Repeat, exactly as written, the lines of the records below from the first through the line with "b ≠ [] → (∀ v ∈ b, GoodW", but none past it.

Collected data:
=== Begin Enclosure ===
-- one step of A's loop, two-line state (the second line absorbs every word)
lemma step_two (m : Int) (l1 : List Char) (b : List (List Char)) (w : List Char)
    (hb : b ≠ []) (hgb : ∀ v ∈ b, GoodW v) (hw : GoodW w) :
    fslStep m [l1, PySem.Chars.join [' '] b] w = [l1, PySem.Chars.join [' '] (b ++ [w])] := by
  have hne := J_ne_nil b hb hgb
  have hstrip := strip_J_word b w hb hgb hw
  have hlast : PySem.List.pyGetD [l1, PySem.Chars.join [' '] b] (-1) [] = PySem.Chars.join [' '] b := by
    simpa using PySem.List.pyGetD_neg_one_append_singleton [l1] (PySem.Chars.join [' '] b) []
  simp only [fslStep, hlast]
  rw [if_neg hne, hstrip, J_append_singleton b w hb]
  split_ifs with h1 h2
  · simp
  · exfalso; simp at h2
  · simp

lemma phase2 (m : Int) : ∀ (rest : List (List Char)) (l1 : List Char) (b : List (List Char)),
    b ≠ [] → (∀ v ∈ b, GoodW v) → (∀ v ∈ rest, GoodW v) →
    rest.foldl (fslStep m) [l1, PySem.Chars.join [' '] b]
      = [l1, PySem.Chars.join [' '] (b ++ rest)] := by
  intro rest
  induction rest with
  | nil => intro l1 b hb hgb _; simp
  | cons w t ih =>
    intro l1 b hb hgb hgr
    rw [List.foldl_cons, step_two m l1 b w hb hgb (hgr w (by simp))]
    rw [ih l1 (b ++ [w]) (by simp) (good_append b w hgb (hgr w (by simp)))
        (fun v hv => hgr v (by simp [hv]))]
    simp

-- one step of A's loop, one-line state with nonempty line 1
lemma step_one (m : Int) (a : List (List Char)) (w : List Char)
    (ha : a ≠ []) (hga : ∀ v ∈ a, GoodW v) (hw : GoodW w) :
    fslStep m [PySem.Chars.join [' '] a] w
      = if PySem.Chars.len (PySem.Chars.join [' '] a) + 1 + PySem.Chars.len w ≤ m then
          [PySem.Chars.join [' '] (a ++ [w])]
        else [PySem.Chars.join [' '] a, w] := by
  have hne := J_ne_nil a ha hga
  have hstrip := strip_J_word a w ha hga hw
  have hlast : PySem.List.pyGetD [PySem.Chars.join [' '] a] (-1) [] = PySem.Chars.join [' '] a := by
    simpa using PySem.List.pyGetD_neg_one_append_singleton [] (PySem.Chars.join [' '] a) []
  simp only [fslStep, hlast]
  rw [if_neg hne, hstrip, len_append_word, J_append_singleton a w ha]
  split_ifs with h1 h2
  · simp
  · simp
  · exfalso; simp at h2

-- one step of A's loop from the initial state [""]
lemma step_zero (m : Int) (w : List Char) :
    fslStep m [[]] w = if PySem.Chars.len w ≤ m then [w] else [[], w] := by
  have hlast : PySem.List.pyGetD [([] : List Char)] (-1) [] = [] := rfl
  simp [fslStep, hlast]

-- A's loop from a nonempty line 1 = split-point form via fitCount
lemma phase1 (m : Int) : ∀ (rest a : List (List Char)),
    a ≠ [] → (∀ v ∈ a, GoodW v) → (∀ v ∈ rest, GoodW v) →
    rest.foldl (fslStep m) [PySem.Chars.join [' '] a]
      = (if fitCount m (PySem.Chars.len (PySem.Chars.join [' '] a)) rest = rest.length then
           [PySem.Chars.join [' '] (a ++ rest)]
         else
           [PySem.Chars.join [' '] (a ++ rest.take (fitCount m (PySem.Chars.len (PySem.Chars.join [' '] a)) rest)),
            PySem.Chars.join [' '] (rest.drop (fitCount m (PySem.Chars.len (PySem.Chars.join [' '] a)) rest))]) := by
  intro rest
  induction rest with
  | nil => intro a ha hga _; simp [fitCount]
  | cons w t ih =>
    intro a ha hga hgr
    have hw : GoodW w := hgr w (by simp)
    have hlen' : PySem.Chars.len (PySem.Chars.join [' '] a) + 1 + PySem.Chars.len w
        = PySem.Chars.len (PySem.Chars.join [' '] (a ++ [w])) := by
      rw [J_append_singleton a w ha, len_append_word]
    rw [List.foldl_cons, step_one m a w ha hga hw]
    by_cases hfit : PySem.Chars.len (PySem.Chars.join [' '] a) + 1 + PySem.Chars.len w ≤ m
    · -- w joins line 1
      have hfc : fitCount m (PySem.Chars.len (PySem.Chars.join [' '] a)) (w :: t)
          = fitCount m (PySem.Chars.len (PySem.Chars.join [' '] (a ++ [w]))) t + 1 := by
        rw [fitCount_cons, if_neg (by omega), hlen']
      rw [if_pos hfit, hfc,
          ih (a ++ [w]) (by simp) (good_append a w hga hw) (fun v hv => hgr v (by simp [hv]))]
      by_cases hall : fitCount m (PySem.Chars.len (PySem.Chars.join [' '] (a ++ [w]))) t = t.length
      · rw [if_pos hall, if_pos (by rw [List.length_cons, hall])]
        simp [List.append_assoc]
      · rw [if_neg hall, if_neg (by rw [List.length_cons]; omega),
            List.take_succ_cons, List.drop_succ_cons]
        simp [List.append_assoc]
    · -- w opens line 2; everything else lands there
      have hfc0 : fitCount m (PySem.Chars.len (PySem.Chars.join [' '] a)) (w :: t) = 0 := by
        rw [fitCount_cons, if_pos (by omega)]
      rw [if_neg hfit, hfc0, if_neg (by simp)]
      have h2 : ([PySem.Chars.join [' '] a, w] : List (List Char))
          = [PySem.Chars.join [' '] a, PySem.Chars.join [' '] [w]] := by
        simp [PySem.Chars.join_singleton]
      rw [h2, phase2 m t _ [w] (by simp)
          (by intro v hv; rw [List.mem_singleton] at hv; subst hv; exact hw)
          (fun v hv => hgr v (by simp [hv]))]
      simp

lemma filter_single (x : List Char) :
    [x].filter (fun l => !l.isEmpty) = if x = [] then [] else [x] := by
  cases x <;> simp [List.filter]

lemma filter_pair (x y : List Char) :
    [x, y].filter (fun l => !l.isEmpty)
      = (if x = [] then [] else [x]) ++ (if y = [] then [] else [y]) := by
  cases x <;> cases y <;> simp [List.filter]

-- the filtered line lists of the two ports agree, for any good word list
lemma core (m : Int) (ws : List (List Char)) (hgood : ∀ w ∈ ws, GoodW w) :
    (ws.foldl (fslStep m) [[]]).filter (fun l => !l.isEmpty)
      = ([PySem.Chars.join [' '] (List.take (altSplit m ws 0 0) ws),
          PySem.Chars.join [' '] (List.drop (altSplit m ws 0 0) ws)].filter (fun l => !l.isEmpty)) := by
  cases ws with
  | nil => rfl
  | cons w ws =>
    have hw : GoodW w := hgood w (by simp)
    have hgws : ∀ v ∈ ws, GoodW v := fun v hv => hgood v (by simp [hv])
    have hA0 : altSplit m (w :: ws) 0 0
        = if m < PySem.Chars.len w then 0 else altSplit m ws (PySem.Chars.len w) 1 := by
      simp [altSplit]
    rw [List.foldl_cons, step_zero]
    by_cases h0 : PySem.Chars.len w ≤ m
    · -- first word fits: line 1 starts as [w]
      rw [if_pos h0]
      have hk : altSplit m (w :: ws) 0 0 = 1 + fitCount m (PySem.Chars.len w) ws := by
        rw [hA0, if_neg (by omega)]
        simpa using altSplit_succ m ws (PySem.Chars.len w) 0
      rw [hk]
      have hJw : PySem.Chars.join [' '] [w] = w := by simp [PySem.Chars.join_singleton]
      have hp := phase1 m ws [w] (by simp)
        (by intro v hv; rw [List.mem_singleton] at hv; subst hv; exact hw) hgws
      rw [show PySem.Chars.len (PySem.Chars.join [' '] [w]) = PySem.Chars.len w from by rw [hJw]] at hp
      have hI : ([w] : List (List Char)) = [PySem.Chars.join [' '] [w]] := by rw [hJw]
      conv_lhs => rw [hI]
      rw [hp]
      by_cases hall : fitCount m (PySem.Chars.len w) ws = ws.length
      · -- everything fits on line 1; B's empty line 2 is filtered out
        rw [if_pos hall]
        rw [show List.take (1 + fitCount m (PySem.Chars.len w) ws) (w :: ws) = w :: ws from
          List.take_of_length_le (by rw [List.length_cons]; omega)]
        rw [show List.drop (1 + fitCount m (PySem.Chars.len w) ws) (w :: ws) = [] from
          List.drop_eq_nil_of_le (by rw [List.length_cons]; omega)]
        have hne : PySem.Chars.join [' '] (w :: ws) ≠ [] := J_ne_nil _ (by simp) hgood
        rw [filter_single, filter_pair, PySem.Chars.join_nil]
        simp only [List.singleton_append] at *
        simp [hne]
      · -- genuine two-line split: identical lists on both sides
        rw [if_neg hall]
        rw [Nat.add_comm 1 (fitCount m (PySem.Chars.len w) ws)]
        rw [List.take_succ_cons, List.drop_succ_cons]
        simp
    · -- first word does not fit: A's first line stays empty, B splits at 0
      rw [if_neg h0]
      have hk0 : altSplit m (w :: ws) 0 0 = 0 := by rw [hA0, if_pos (by omega)]
      rw [hk0, List.take_zero, List.drop_zero]
      have hJw : PySem.Chars.join [' '] [w] = w := by simp [PySem.Chars.join_singleton]
      have hI : ([[], w] : List (List Char)) = [[], PySem.Chars.join [' '] [w]] := by rw [hJw]
      rw [hI, phase2 m ws [] [w] (by simp)
        (by intro v hv; rw [List.mem_singleton] at hv; subst hv; exact hw) hgws]
      rw [PySem.Chars.join_nil]
      simp

-- ===== VERDICT (by name: the statement is the Claim_ definition above) =====
theorem format_subtitle_lines_spec : Claim_equal_format_subtitle_lines := by
  intro text m _
  show (((PySem.Chars.split₀ text.toList).foldl (fslStep m) [[]]).filter (fun l => !l.isEmpty)).map (fun l => String.ofList l)
      = ([PySem.Chars.join [' '] (List.take (altSplit m (PySem.Chars.split₀ text.toList) 0 0) (PySem.Chars.split₀ text.toList)),
          PySem.Chars.join [' '] (List.drop (altSplit m (PySem.Chars.split₀ text.toList) 0 0) (PySem.Chars.split₀ text.toList))].filter
            (fun l => !l.isEmpty)).map (fun l => String.ofList l)
  exact congrArg _ (core m _ (split₀_good text.toList))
=== End Enclosure ===
§ Output below
-- one step of A's loop, two-line state (the second line absorbs every word)
lemma step_two (m : Int) (l1 : List Char) (b : List (List Char)) (w : List Char)
    (hb : b ≠ []) (hgb : ∀ v ∈ b, GoodW v) (hw : GoodW w) :
    fslStep m [l1, PySem.Chars.join [' '] b] w = [l1, PySem.Chars.join [' '] (b ++ [w])] := by
  have hne := J_ne_nil b hb hgb
  have hstrip := strip_J_word b w hb hgb hw
  have hlast : PySem.List.pyGetD [l1, PySem.Chars.join [' '] b] (-1) [] = PySem.Chars.join [' '] b := by
    simpa using PySem.List.pyGetD_neg_one_append_singleton [l1] (PySem.Chars.join [' '] b) []
  simp only [fslStep, hlast]
  rw [if_neg hne, hstrip, J_append_singleton b w hb]
  split_ifs with h1 h2
  · simp
  · exfalso; simp at h2
  · simp

lemma phase2 (m : Int) : ∀ (rest : List (List Char)) (l1 : List Char) (b : List (List Char)),
    b ≠ [] → (∀ v ∈ b, GoodW v) → (∀ v ∈ rest, GoodW v) →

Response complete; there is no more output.